Laughing Molly Ivins

I don’t recall the first time I came across Molly’s writing, but I’d been a fan for quite a long time before I ever saw her speak. I only saw her speak the one time. I was a grad student at the American University back in 1990 or 91, and I heard she was going to be interviewed at some local event. So I put on a sport coat and a tie and took myself to some grand Washingtonian venue and joined the other couple hundred folks who’d come to hear Molly speak.

I don’t know what I was expecting, but it wasn’t the tall (in her cowboy boots she had to be over six feet tall), awkward-looking woman with the unfortunate haircut (it looked like she’d cut her own hair…with pinking sheers) who walked onto the stage. Then she sort of dropped herself into a wing-backed chair and grinned — and there was so much joy and delight and orneriness in that grin that I completely fell in love with her. She grinned like a pirate.

I couldn’t tell you what she talked about. I just don’t recall. What I do recall is that she was charming and clever and thoughtful and uproariously funny. I don’t know if she was exaggerating her drawl or if she was moderating it, but there was no doubt Molly Ivins was from Texas. And laugh…lawdy, that woman could bring a laugh. Nothing demure about it; she laughed all the way down to her boots.

Young Molly Ivins

Young Molly Ivins

It was the breast cancer that killed her. One more reason to hate cancer and donate money to kick its ass.

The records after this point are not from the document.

-- pv_equiv track=rewrite | github.com/shuzeyfa/leetcode | C_Common_Divisors.py | dfs
-- ===== SOURCE A (Python) =====
-- s="1009998"
--
-- def dfs(val,index):
--     if index == len(s):
--         return True
--
--     for j in range(index,len(s)):
--         val2 = int(s[index:j+1])
--         if val2 + 1 == val and dfs(val2,j+1):
--             return True
--     return False
-- ===== SOURCE B (Python) =====
-- s = "1009998"
--
-- def dfs(val, index):
--     # Iterative DFS: explicit worklist of (value, position) states instead of recursion.
--     stack = [(val, index)]
--     n = len(s)
--     while stack:
--         v, i = stack.pop()
--         if i == n:
--             return True
--         for j in range(i, n):
--             v2 = int(s[i:j + 1])
--             if v2 + 1 == v:
--                 stack.append((v2, j + 1))
--     return False
-- ===== Notes on version B (the rewrite author's own statement) =====
-- stated objective: alternative
-- what changed: Replaces A's recursive backtracking with an iterative DFS over an explicit stack of (value, position) states, popping states and pushing the matching continuations until index == len(s) is reached or the worklist empties.
import Mathlib
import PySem

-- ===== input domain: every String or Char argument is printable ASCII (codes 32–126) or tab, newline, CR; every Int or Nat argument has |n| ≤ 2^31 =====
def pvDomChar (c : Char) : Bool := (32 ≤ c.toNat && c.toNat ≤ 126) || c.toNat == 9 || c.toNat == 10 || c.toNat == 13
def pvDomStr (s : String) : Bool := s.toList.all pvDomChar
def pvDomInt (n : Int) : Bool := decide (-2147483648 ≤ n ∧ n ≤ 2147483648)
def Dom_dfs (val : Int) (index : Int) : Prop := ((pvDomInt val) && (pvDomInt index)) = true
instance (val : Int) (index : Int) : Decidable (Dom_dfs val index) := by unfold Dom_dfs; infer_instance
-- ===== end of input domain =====

-- B replaces A's recursion by an explicit stack/worklist of (value, position) states (different
-- decomposition, same cost); equivalence of the RETURN values is proved on Pre_ (0 ≤ index).

-- the module-level string s = "1009998"
def pvS : String := "1009998"

-- int(s[i:j+1]); under Pre_ (0 ≤ i ≤ j < len(s)) the slice is a nonempty digit string, so the
-- parse never fails; .getD 0 never fires on admitted inputs (Python raises outside Pre_).
def pvParse (i j : Int) : Int :=
  (PySem.Int.ofStr? (PySem.Str.slice pvS (some i) (some (j + 1)))).getD 0

-- ===== PORT A =====
-- literal port of A: test index == len(s), else for j in range(index, len(s)) try the
-- substring value and recurse; early-return True ≙ List.any.  The Nat fuel only makes the
-- recursion total: on Pre_ (0 ≤ index) the index strictly increases toward len(s) = 7 at each
-- nested call, so the depth never exceeds 8 and the fuel is never exhausted.
def dfsGo : Nat → Int → Int → Bool
  | 0, _, _ => false
  | Nat.succ n, val, index =>
    if index = PySem.Str.len pvS then true
    else
      (PySem.List.pyRange index (PySem.Str.len pvS) 1).any (fun j =>
        let val2 := pvParse index j
        (val2 + 1 == val) && dfsGo n val2 (j + 1))

def dfs (val : Int) (index : Int) : Bool := dfsGo 8 val index

-- ===== PORT B =====
-- the states pushed while scanning j in range(i, len(s)); Python appends in j order and pops
-- from the end, so head-of-list = top-of-stack means the pushes are consed (reversed) in front.
def pvChildren (v i : Int) : List (Int × Int) :=
  (PySem.List.pyRange i (PySem.Str.len pvS) 1).foldl
    (fun acc j =>
      let v2 := pvParse i j
      if v2 + 1 == v then (v2, j + 1) :: acc else acc) []

-- potential of one state / of the whole stack: it strictly decreases at every iteration of B's
-- while loop, so it is a fuel bound that the loop never exhausts.
def pvPot (i : Int) : Nat := 2 ^ ((8 - i).toNat)

def pvMeasure (st : List (Int × Int)) : Nat := (st.map (fun p => pvPot p.2)).sum

-- literal port of B's while loop: pop a state, succeed at index == len(s), otherwise push the
-- children states and continue; the loop ends with False when the stack empties.  The fuel
-- (the initial stack's potential) only makes the loop total; it is never exhausted.
def loopGo : Nat → List (Int × Int) → Bool
  | _, [] => false
  | 0, _ :: _ => false
  | Nat.succ n, (v, i) :: rest =>
    if i = PySem.Str.len pvS then true
    else loopGo n (pvChildren v i ++ rest)

def dfs_alt (val : Int) (index : Int) : Bool :=
  loopGo (pvMeasure [(val, index)]) [(val, index)]

-- ===== PRECONDITION & SPEC =====
-- Pre_ excludes index < 0: there Python slices like s[index:0] are empty and int('') raises
-- ValueError (every call with a negative index ends in such a raise), so A never returns.
def Pre_dfs (val : Int) (index : Int) : Prop := 0 ≤ index
instance (val : Int) (index : Int) : Decidable (Pre_dfs val index) := by unfold Pre_dfs; infer_instance

def pvWitness_dfs : Int × Int := (9, 6)

def Spec_dfs (val : Int) (index : Int) (out : Bool) : Prop := out = dfs_alt val index
instance (val : Int) (index : Int) (out : Bool) : Decidable (Spec_dfs val index out) := by
  unfold Spec_dfs; infer_instance

-- ===== CLAIM (what is proved, stated in full; the proofs are below) =====
def Claim_equal_dfs : Prop :=
  ∀ (val : Int) (index : Int), Dom_dfs val index → Pre_dfs val index →
    Spec_dfs val index (dfs val index)

-- ===== LEMMAS AND PROOFS =====

lemma pv_len_eq : PySem.Str.len pvS = 7 := by decide

lemma dfsGo_succ (n : Nat) (v i : Int) :
    dfsGo (n + 1) v i =
      if i = PySem.Str.len pvS then true
      else
        (PySem.List.pyRange i (PySem.Str.len pvS) 1).any (fun j =>
          let val2 := pvParse i j
          (val2 + 1 == v) && dfsGo n val2 (j + 1)) := rfl

lemma loopGo_nil (n : Nat) : loopGo n [] = false := by cases n <;> rfl

lemma loopGo_succ (n : Nat) (v i : Int) (rest : List (Int × Int)) :
    loopGo (n + 1) ((v, i) :: rest) =
      if i = PySem.Str.len pvS then true
      else loopGo n (pvChildren v i ++ rest) := rfl

lemma pvAnyCongr {α : Type} (l : List α) (f g : α → Bool)
    (h : ∀ a ∈ l, f a = g a) : l.any f = l.any g := by
  induction l with
  | nil => rfl
  | cons a l ih =>
    simp only [List.any_cons, h a List.mem_cons_self,
      ih (fun b hb => h b (List.mem_cons_of_mem _ hb))]

lemma pvMeasure_append (a b : List (Int × Int)) :
    pvMeasure (a ++ b) = pvMeasure a + pvMeasure b := by
  simp [pvMeasure]

lemma pvMeasure_foldl_le (v i : Int) (l : List Int) (acc : List (Int × Int)) :
    pvMeasure (l.foldl
      (fun acc j =>
        let v2 := pvParse i j
        if v2 + 1 == v then (v2, j + 1) :: acc else acc) acc)
      ≤ pvMeasure acc + (l.map (fun j => 2 ^ ((7 - j).toNat))).sum := by
  induction l generalizing acc with
  | nil => simp
  | cons j l ih =>
    refine le_trans (ih _) ?_
    have h2 : pvPot (j + 1) = 2 ^ ((7 - j).toNat) := by
      have : (8 - (j + 1)).toNat = (7 - j).toNat := by omega
      simp [pvPot, this]
    by_cases hc : pvParse i j + 1 == v <;>
      simp [hc, pvMeasure, h2] <;> omega

-- Σ_{j ∈ range(i,7)} 2^(7-j) + 2 ≤ 2^(8-i) for i ≤ 7 (geometric sum)
lemma pvGeom : ∀ (n : Nat) (i : Int), i ≤ 7 → (7 - i).toNat = n →
    ((PySem.List.pyRange i 7 1).map (fun j => (2:Nat) ^ ((7 - j).toNat))).sum + 2
      ≤ 2 ^ ((8 - i).toNat) := by
  intro n
  induction n with
  | zero =>
    intro i h1 h2
    have hi : i = 7 := by omega
    subst hi
    rw [PySem.List.pyRange_one_eq_nil (by omega)]
    decide
  | succ n ih =>
    intro i h1 h2
    have hlt : i < 7 := by omega
    rw [PySem.List.pyRange_one_cons hlt]
    have hih := ih (i + 1) (by omega) (by omega)
    have he : (8 - (i + 1)).toNat = (7 - i).toNat := by omega
    rw [he] at hih
    have he2 : (8 - i).toNat = (7 - i).toNat + 1 := by omega
    rw [he2, pow_succ]
    simp only [List.map_cons, List.sum_cons]
    omega

lemma pvChildren_lt (v i : Int) : pvMeasure (pvChildren v i) < pvPot i := by
  unfold pvChildren
  rw [pv_len_eq]
  have h1 := pvMeasure_foldl_le v i (PySem.List.pyRange i 7 1) []
  have h0 : pvMeasure ([] : List (Int × Int)) = 0 := by simp [pvMeasure]
  rw [h0, Nat.zero_add] at h1
  by_cases h : i ≤ 7
  · have h2 := pvGeom ((7 - i).toNat) i h rfl
    unfold pvPot
    omega
  · rw [PySem.List.pyRange_one_eq_nil (by omega)]
    simp only [List.foldl_nil]
    have h3 : 1 ≤ pvPot i := Nat.one_le_two_pow
    omega

lemma pvStep_lt (v i : Int) (rest : List (Int × Int)) :
    pvMeasure (pvChildren v i ++ rest) < pvMeasure ((v, i) :: rest) := by
  rw [pvMeasure_append]
  have := pvChildren_lt v i
  simp only [pvMeasure, List.map_cons, List.sum_cons] at *
  omega

-- enough fuel is as good as any more fuel (on nonnegative indices)
lemma dfsGo_stable : ∀ (n : Nat) (m : Nat) (v i : Int), 0 ≤ i →
    (8 - i).toNat ≤ n → (8 - i).toNat ≤ m → dfsGo n v i = dfsGo m v i := by
  intro n
  induction n with
  | zero =>
    intro m v i _ hn _
    have hi : 8 ≤ i := by omega
    have h7 : ¬ i = (7 : Int) := by omega
    cases m with
    | zero => rfl
    | succ m =>
      have hne : ¬ i = PySem.Str.len pvS := by rw [pv_len_eq]; omega
      have hnil : PySem.List.pyRange i (PySem.Str.len pvS) 1 = [] := by
        rw [pv_len_eq]; exact PySem.List.pyRange_one_eq_nil (by omega)
      rw [dfsGo_succ, if_neg hne, hnil]
      simp [dfsGo]
  | succ n ih =>
    intro m v i hi hn hm
    cases m with
    | zero =>
      have hi8 : 8 ≤ i := by omega
      have hne : ¬ i = PySem.Str.len pvS := by rw [pv_len_eq]; omega
      have hnil : PySem.List.pyRange i (PySem.Str.len pvS) 1 = [] := by
        rw [pv_len_eq]; exact PySem.List.pyRange_one_eq_nil (by omega)
      rw [dfsGo_succ, if_neg hne, hnil]
      simp [dfsGo]
    | succ m =>
      rw [dfsGo_succ, dfsGo_succ]
      by_cases h7 : i = PySem.Str.len pvS
      · rw [if_pos h7, if_pos h7]
      · rw [if_neg h7, if_neg h7]
        refine pvAnyCongr _ _ _ ?_
        intro j hj
        rw [pv_len_eq] at hj h7
        have hjb := PySem.List.mem_pyRange_one.1 hj
        have hst := ih m (pvParse i j) (j + 1) (by omega) (by omega) (by omega)
        simp only [hst]

-- one unfolding of A at a nonnegative, non-final index
lemma dfs_unfold (v i : Int) (hi : 0 ≤ i) (h : ¬ i = PySem.Str.len pvS) :
    dfs v i = (PySem.List.pyRange i (PySem.Str.len pvS) 1).any
      (fun j => (pvParse i j + 1 == v) && dfs (pvParse i j) (j + 1)) := by
  have h8 := dfsGo_succ 7 v i
  rw [if_neg h] at h8
  rw [show dfs v i = dfsGo (7 + 1) v i from rfl, h8]
  refine pvAnyCongr _ _ _ ?_
  intro j hj
  rw [pv_len_eq] at hj
  have hjb := PySem.List.mem_pyRange_one.1 hj
  have hst := dfsGo_stable 7 8 (pvParse i j) (j + 1) (by omega)
    (by omega) (by omega)
  simp only [hst]
  rfl

-- membership in the pushed children
lemma pvChildren_mem_foldl (v i : Int) :
    ∀ (l : List Int) (acc : List (Int × Int)) (p : Int × Int),
      p ∈ l.foldl (fun acc j =>
        let v2 := pvParse i j
        if v2 + 1 == v then (v2, j + 1) :: acc else acc) acc →
      p ∈ acc ∨ ∃ j ∈ l, p = (pvParse i j, j + 1) := by
  intro l
  induction l with
  | nil => intro acc p h; exact Or.inl h
  | cons j l ih =>
    intro acc p h
    rcases ih _ p h with h' | ⟨j', hj', hp⟩
    · by_cases hc : pvParse i j + 1 == v
      · simp only [hc, if_pos] at h'
        rcases List.mem_cons.1 h' with h'' | h''
        · exact Or.inr ⟨j, List.mem_cons_self, h''⟩
        · exact Or.inl h''
      · have hc' : (pvParse i j + 1 == v) = false := by simpa using hc
        simp only [hc', Bool.false_eq_true, if_false] at h'
        exact Or.inl h'
    · exact Or.inr ⟨j', List.mem_cons_of_mem _ hj', hp⟩

lemma pvChildren_nonneg (v i : Int) (hi : 0 ≤ i) :
    ∀ p ∈ pvChildren v i, 0 ≤ p.2 := by
  intro p hp
  rcases pvChildren_mem_foldl v i _ [] p hp with h | ⟨j, hj, hp'⟩
  · simp at h
  · have := PySem.List.mem_pyRange_one.1 hj
    subst hp'
    simp only
    omega

-- the pushed states carry exactly the successful branch tests of A's loop body
lemma any_children_foldl (v i : Int) (P : Int × Int → Bool) :
    ∀ (l : List Int) (acc : List (Int × Int)),
      ((l.foldl (fun acc j =>
          let v2 := pvParse i j
          if v2 + 1 == v then (v2, j + 1) :: acc else acc) acc).any P)
        = (l.any (fun j => (pvParse i j + 1 == v) && P (pvParse i j, j + 1)) || acc.any P) := by
  intro l
  induction l with
  | nil => simp
  | cons j l ih =>
    intro acc
    simp only [List.foldl_cons, List.any_cons]
    rw [ih]
    by_cases hc : pvParse i j + 1 == v <;>
      simp [hc, Bool.or_comm, Bool.or_assoc]

lemma any_children (v i : Int) (P : Int × Int → Bool) :
    (pvChildren v i).any P
      = (PySem.List.pyRange i (PySem.Str.len pvS) 1).any
          (fun j => (pvParse i j + 1 == v) && P (pvParse i j, j + 1)) := by
  unfold pvChildren
  rw [any_children_foldl]
  simp

-- the worklist loop decides: some state on the stack succeeds under A
lemma loopGo_eq_any : ∀ (n : Nat) (st : List (Int × Int)), pvMeasure st ≤ n →
    (∀ p ∈ st, 0 ≤ p.2) →
    loopGo n st = st.any (fun p => dfs p.1 p.2) := by
  intro n
  induction n with
  | zero =>
    intro st hst _
    cases st with
    | nil => simp [loopGo_nil]
    | cons p rest =>
      exfalso
      have : 1 ≤ pvPot p.2 := Nat.one_le_two_pow
      simp only [pvMeasure, List.map_cons, List.sum_cons] at hst
      omega
  | succ n ih =>
    intro st hst hnn
    cases st with
    | nil => simp [loopGo_nil]
    | cons p rest =>
      obtain ⟨v, i⟩ := p
      have hi : 0 ≤ i := hnn (v, i) List.mem_cons_self
      rw [loopGo_succ]
      by_cases h : i = PySem.Str.len pvS
      · have hd : dfs v i = true := by
          have h8 := dfsGo_succ 7 v i
          rw [if_pos h] at h8
          exact h8
        rw [if_pos h]
        simp [List.any_cons, hd]
      · have hlt := pvStep_lt v i rest
        have hnn' : ∀ p ∈ pvChildren v i ++ rest, 0 ≤ p.2 := by
          intro p hp
          rcases List.mem_append.1 hp with hp | hp
          · exact pvChildren_nonneg v i hi p hp
          · exact hnn p (List.mem_cons_of_mem _ hp)
        rw [if_neg h, ih _ (by omega) hnn']
        simp only [List.any_append, List.any_cons]
        rw [any_children, ← dfs_unfold v i hi h]

-- ===== VERDICT (by name: the statement is the Claim_ definition above) =====
theorem dfs_spec : Claim_equal_dfs := by
  intro val index _ hpre
  unfold Spec_dfs dfs_alt
  rw [loopGo_eq_any (pvMeasure [(val, index)]) _ le_rfl]
  · simp
  · intro p hp
    simp only [List.mem_singleton] at hp
    subst hp
    exact hpre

“Having breast cancer is massive amounts of no fun. First they mutilate you; then they poison you; then they burn you. I have been on blind dates better than that.”

That was Molly Ivins. She’d bring you the Truth in all its ugliness. And she’d make you laugh about it. She didn’t make light of it, she didn’t want you to ignore the ugliness; she wanted you to feel the sting of the ugly. But she didn’t want you to forget to laugh. She didn’t want you to forget that having fun isn’t just how we tolerate the ugly. It’s how we defeat it.

A few of my favorite lines from our Molly:

[W]e’ve bounced back from this same mistake before—the mistake of thinking that we can make ourselves safer if we just make ourselves less free. We get so scared of something—scared of communism or crime or drugs or illegal aliens—that we think we can make ourselves safer by sacrificing freedom.  Never works.  It’s still true: the only thing to fear is fear itself.

I don’t have an agenda, I don’t have a program. I’m not a communist or a socialist. I guess I’m a left-libertarian and a populist, and I believe in the Bill of Rights the way some folks believe in the Bible.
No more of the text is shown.